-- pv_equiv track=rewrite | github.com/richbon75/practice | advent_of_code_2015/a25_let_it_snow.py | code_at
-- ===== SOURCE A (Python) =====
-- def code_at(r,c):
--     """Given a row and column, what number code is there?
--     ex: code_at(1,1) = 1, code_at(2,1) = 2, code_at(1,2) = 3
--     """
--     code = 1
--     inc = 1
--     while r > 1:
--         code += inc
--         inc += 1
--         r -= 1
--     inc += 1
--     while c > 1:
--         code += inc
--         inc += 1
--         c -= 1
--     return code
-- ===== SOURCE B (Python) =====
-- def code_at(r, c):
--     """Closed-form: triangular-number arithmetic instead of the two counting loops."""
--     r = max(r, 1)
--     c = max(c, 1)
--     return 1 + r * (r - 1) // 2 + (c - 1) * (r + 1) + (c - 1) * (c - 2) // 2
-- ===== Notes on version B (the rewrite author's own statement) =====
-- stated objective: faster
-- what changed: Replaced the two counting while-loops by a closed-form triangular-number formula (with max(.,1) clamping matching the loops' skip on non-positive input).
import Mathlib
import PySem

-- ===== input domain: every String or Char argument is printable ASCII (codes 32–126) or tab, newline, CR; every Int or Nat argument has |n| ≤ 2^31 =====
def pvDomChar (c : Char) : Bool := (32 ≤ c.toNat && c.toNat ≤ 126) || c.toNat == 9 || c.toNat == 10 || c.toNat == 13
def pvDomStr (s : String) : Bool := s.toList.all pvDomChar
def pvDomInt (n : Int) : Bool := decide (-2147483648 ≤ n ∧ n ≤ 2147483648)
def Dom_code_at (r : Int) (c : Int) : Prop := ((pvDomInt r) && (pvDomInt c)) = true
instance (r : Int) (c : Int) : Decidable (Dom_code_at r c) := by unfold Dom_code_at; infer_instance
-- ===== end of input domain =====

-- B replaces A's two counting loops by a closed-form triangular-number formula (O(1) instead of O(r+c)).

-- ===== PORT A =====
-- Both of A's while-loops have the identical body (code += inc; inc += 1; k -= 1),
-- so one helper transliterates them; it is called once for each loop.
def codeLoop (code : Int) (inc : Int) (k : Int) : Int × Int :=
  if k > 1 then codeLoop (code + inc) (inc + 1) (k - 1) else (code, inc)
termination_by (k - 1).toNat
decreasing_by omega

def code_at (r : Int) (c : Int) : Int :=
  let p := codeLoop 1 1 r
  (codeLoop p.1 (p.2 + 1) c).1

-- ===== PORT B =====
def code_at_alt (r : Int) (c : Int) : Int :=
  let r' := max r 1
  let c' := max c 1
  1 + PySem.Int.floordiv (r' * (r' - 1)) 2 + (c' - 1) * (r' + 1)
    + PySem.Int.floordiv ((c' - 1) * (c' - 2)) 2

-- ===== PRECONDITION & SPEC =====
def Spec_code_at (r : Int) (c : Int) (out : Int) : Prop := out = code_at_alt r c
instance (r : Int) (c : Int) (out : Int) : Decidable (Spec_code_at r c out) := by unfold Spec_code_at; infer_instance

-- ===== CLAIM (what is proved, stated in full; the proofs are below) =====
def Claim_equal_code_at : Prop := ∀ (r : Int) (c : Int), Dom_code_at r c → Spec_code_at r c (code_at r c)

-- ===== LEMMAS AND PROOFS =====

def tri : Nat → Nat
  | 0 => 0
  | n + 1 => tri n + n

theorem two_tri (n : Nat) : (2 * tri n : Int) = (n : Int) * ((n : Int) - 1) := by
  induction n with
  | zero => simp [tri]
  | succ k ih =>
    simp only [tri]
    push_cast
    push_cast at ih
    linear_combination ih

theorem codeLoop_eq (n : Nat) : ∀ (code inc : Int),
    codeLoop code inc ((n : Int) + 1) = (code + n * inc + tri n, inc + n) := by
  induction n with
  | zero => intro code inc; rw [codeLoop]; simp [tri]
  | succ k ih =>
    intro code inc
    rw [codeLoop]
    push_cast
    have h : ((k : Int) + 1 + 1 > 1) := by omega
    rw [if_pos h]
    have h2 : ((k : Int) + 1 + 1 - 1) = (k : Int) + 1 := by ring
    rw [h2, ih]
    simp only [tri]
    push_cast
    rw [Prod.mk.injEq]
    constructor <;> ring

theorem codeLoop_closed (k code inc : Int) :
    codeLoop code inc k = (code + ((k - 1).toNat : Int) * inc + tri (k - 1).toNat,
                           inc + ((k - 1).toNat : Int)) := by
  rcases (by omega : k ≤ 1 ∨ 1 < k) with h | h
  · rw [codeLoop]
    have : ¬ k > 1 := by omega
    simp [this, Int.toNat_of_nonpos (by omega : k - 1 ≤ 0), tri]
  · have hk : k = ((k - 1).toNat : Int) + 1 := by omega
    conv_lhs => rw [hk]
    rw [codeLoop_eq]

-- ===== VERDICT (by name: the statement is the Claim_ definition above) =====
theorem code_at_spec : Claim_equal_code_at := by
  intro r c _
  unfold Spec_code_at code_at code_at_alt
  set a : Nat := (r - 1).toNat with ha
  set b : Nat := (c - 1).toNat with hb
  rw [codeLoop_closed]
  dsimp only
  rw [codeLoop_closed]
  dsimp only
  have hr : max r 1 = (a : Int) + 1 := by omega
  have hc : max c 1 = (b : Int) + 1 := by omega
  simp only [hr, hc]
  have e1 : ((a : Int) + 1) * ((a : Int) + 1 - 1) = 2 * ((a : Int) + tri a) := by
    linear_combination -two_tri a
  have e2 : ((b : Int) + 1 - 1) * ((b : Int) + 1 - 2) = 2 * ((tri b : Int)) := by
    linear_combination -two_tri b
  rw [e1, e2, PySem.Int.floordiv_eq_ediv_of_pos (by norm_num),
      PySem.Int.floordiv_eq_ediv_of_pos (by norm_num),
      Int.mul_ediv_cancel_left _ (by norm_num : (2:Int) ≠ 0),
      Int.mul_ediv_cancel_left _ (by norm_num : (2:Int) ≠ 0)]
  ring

——————————

Your answer should be the data above, retyped in full and unaltered.

WRITTEN ANSWER>
-- pv_equiv track=rewrite | github.com/richbon75/practice | advent_of_code_2015/a25_let_it_snow.py | code_at
-- ===== SOURCE A (Python) =====
-- def code_at(r,c):
--     """Given a row and column, what number code is there?
--     ex: code_at(1,1) = 1, code_at(2,1) = 2, code_at(1,2) = 3
--     """
--     code = 1
--     inc = 1
--     while r > 1:
--         code += inc
--         inc += 1
--         r -= 1
--     inc += 1
--     while c > 1:
--         code += inc
--         inc += 1
--         c -= 1
--     return code
-- ===== SOURCE B (Python) =====
-- def code_at(r, c):
--     """Closed-form: triangular-number arithmetic instead of the two counting loops."""
--     r = max(r, 1)
--     c = max(c, 1)
--     return 1 + r * (r - 1) // 2 + (c - 1) * (r + 1) + (c - 1) * (c - 2) // 2
-- ===== Notes on version B (the rewrite author's own statement) =====
-- stated objective: faster
-- what changed: Replaced the two counting while-loops by a closed-form triangular-number formula (with max(.,1) clamping matching the loops' skip on non-positive input).
import Mathlib
import PySem

-- ===== input domain: every String or Char argument is printable ASCII (codes 32–126) or tab, newline, CR; every Int or Nat argument has |n| ≤ 2^31 =====
def pvDomChar (c : Char) : Bool := (32 ≤ c.toNat && c.toNat ≤ 126) || c.toNat == 9 || c.toNat == 10 || c.toNat == 13
def pvDomStr (s : String) : Bool := s.toList.all pvDomChar
def pvDomInt (n : Int) : Bool := decide (-2147483648 ≤ n ∧ n ≤ 2147483648)
def Dom_code_at (r : Int) (c : Int) : Prop := ((pvDomInt r) && (pvDomInt c)) = true
instance (r : Int) (c : Int) : Decidable (Dom_code_at r c) := by unfold Dom_code_at; infer_instance
-- ===== end of input domain =====

-- B replaces A's two counting loops by a closed-form triangular-number formula (O(1) instead of O(r+c)).

-- ===== PORT A =====
-- Both of A's while-loops have the identical body (code += inc; inc += 1; k -= 1),
-- so one helper transliterates them; it is called once for each loop.
def codeLoop (code : Int) (inc : Int) (k : Int) : Int × Int :=
  if k > 1 then codeLoop (code + inc) (inc + 1) (k - 1) else (code, inc)
termination_by (k - 1).toNat
decreasing_by omega

def code_at (r : Int) (c : Int) : Int :=
  let p := codeLoop 1 1 r
  (codeLoop p.1 (p.2 + 1) c).1

-- ===== PORT B =====
def code_at_alt (r : Int) (c : Int) : Int :=
  let r' := max r 1
  let c' := max c 1
  1 + PySem.Int.floordiv (r' * (r' - 1)) 2 + (c' - 1) * (r' + 1)
    + PySem.Int.floordiv ((c' - 1) * (c' - 2)) 2

-- ===== PRECONDITION & SPEC =====
def Spec_code_at (r : Int) (c : Int) (out : Int) : Prop := out = code_at_alt r c
instance (r : Int) (c : Int) (out : Int) : Decidable (Spec_code_at r c out) := by unfold Spec_code_at; infer_instance

-- ===== CLAIM (what is proved, stated in full; the proofs are below) =====
def Claim_equal_code_at : Prop := ∀ (r : Int) (c : Int), Dom_code_at r c → Spec_code_at r c (code_at r c)

-- ===== LEMMAS AND PROOFS =====

def tri : Nat → Nat
  | 0 => 0
  | n + 1 => tri n + n

theorem two_tri (n : Nat) : (2 * tri n : Int) = (n : Int) * ((n : Int) - 1) := by
  induction n with
  | zero => simp [tri]
  | succ k ih =>
    simp only [tri]
    push_cast
    push_cast at ih
    linear_combination ih

theorem codeLoop_eq (n : Nat) : ∀ (code inc : Int),
    codeLoop code inc ((n : Int) + 1) = (code + n * inc + tri n, inc + n) := by
  induction n with
  | zero => intro code inc; rw [codeLoop]; simp [tri]
  | succ k ih =>
    intro code inc
    rw [codeLoop]
    push_cast
    have h : ((k : Int) + 1 + 1 > 1) := by omega
    rw [if_pos h]
    have h2 : ((k : Int) + 1 + 1 - 1) = (k : Int) + 1 := by ring
    rw [h2, ih]
    simp only [tri]
    push_cast
    rw [Prod.mk.injEq]
    constructor <;> ring

theorem codeLoop_closed (k code inc : Int) :
    codeLoop code inc k = (code + ((k - 1).toNat : Int) * inc + tri (k - 1).toNat,
                           inc + ((k - 1).toNat : Int)) := by
  rcases (by omega : k ≤ 1 ∨ 1 < k) with h | h
  · rw [codeLoop]
    have : ¬ k > 1 := by omega
    simp [this, Int.toNat_of_nonpos (by omega : k - 1 ≤ 0), tri]
  · have hk : k = ((k - 1).toNat : Int) + 1 := by omega
    conv_lhs => rw [hk]
    rw [codeLoop_eq]

-- ===== VERDICT (by name: the statement is the Claim_ definition above) =====
theorem code_at_spec : Claim_equal_code_at := by
  intro r c _
  unfold Spec_code_at code_at code_at_alt
  set a : Nat := (r - 1).toNat with ha
  set b : Nat := (c - 1).toNat with hb
  rw [codeLoop_closed]
  dsimp only
  rw [codeLoop_closed]
  dsimp only
  have hr : max r 1 = (a : Int) + 1 := by omega
  have hc : max c 1 = (b : Int) + 1 := by omega
  simp only [hr, hc]
  have e1 : ((a : Int) + 1) * ((a : Int) + 1 - 1) = 2 * ((a : Int) + tri a) := by
    linear_combination -two_tri a
  have e2 : ((b : Int) + 1 - 1) * ((b : Int) + 1 - 2) = 2 * ((tri b : Int)) := by
    linear_combination -two_tri b
  rw [e1, e2, PySem.Int.floordiv_eq_ediv_of_pos (by norm_num),
      PySem.Int.floordiv_eq_ediv_of_pos (by norm_num),
      Int.mul_ediv_cancel_left _ (by norm_num : (2:Int) ≠ 0),
      Int.mul_ediv_cancel_left _ (by norm_num : (2:Int) ≠ 0)]
  ring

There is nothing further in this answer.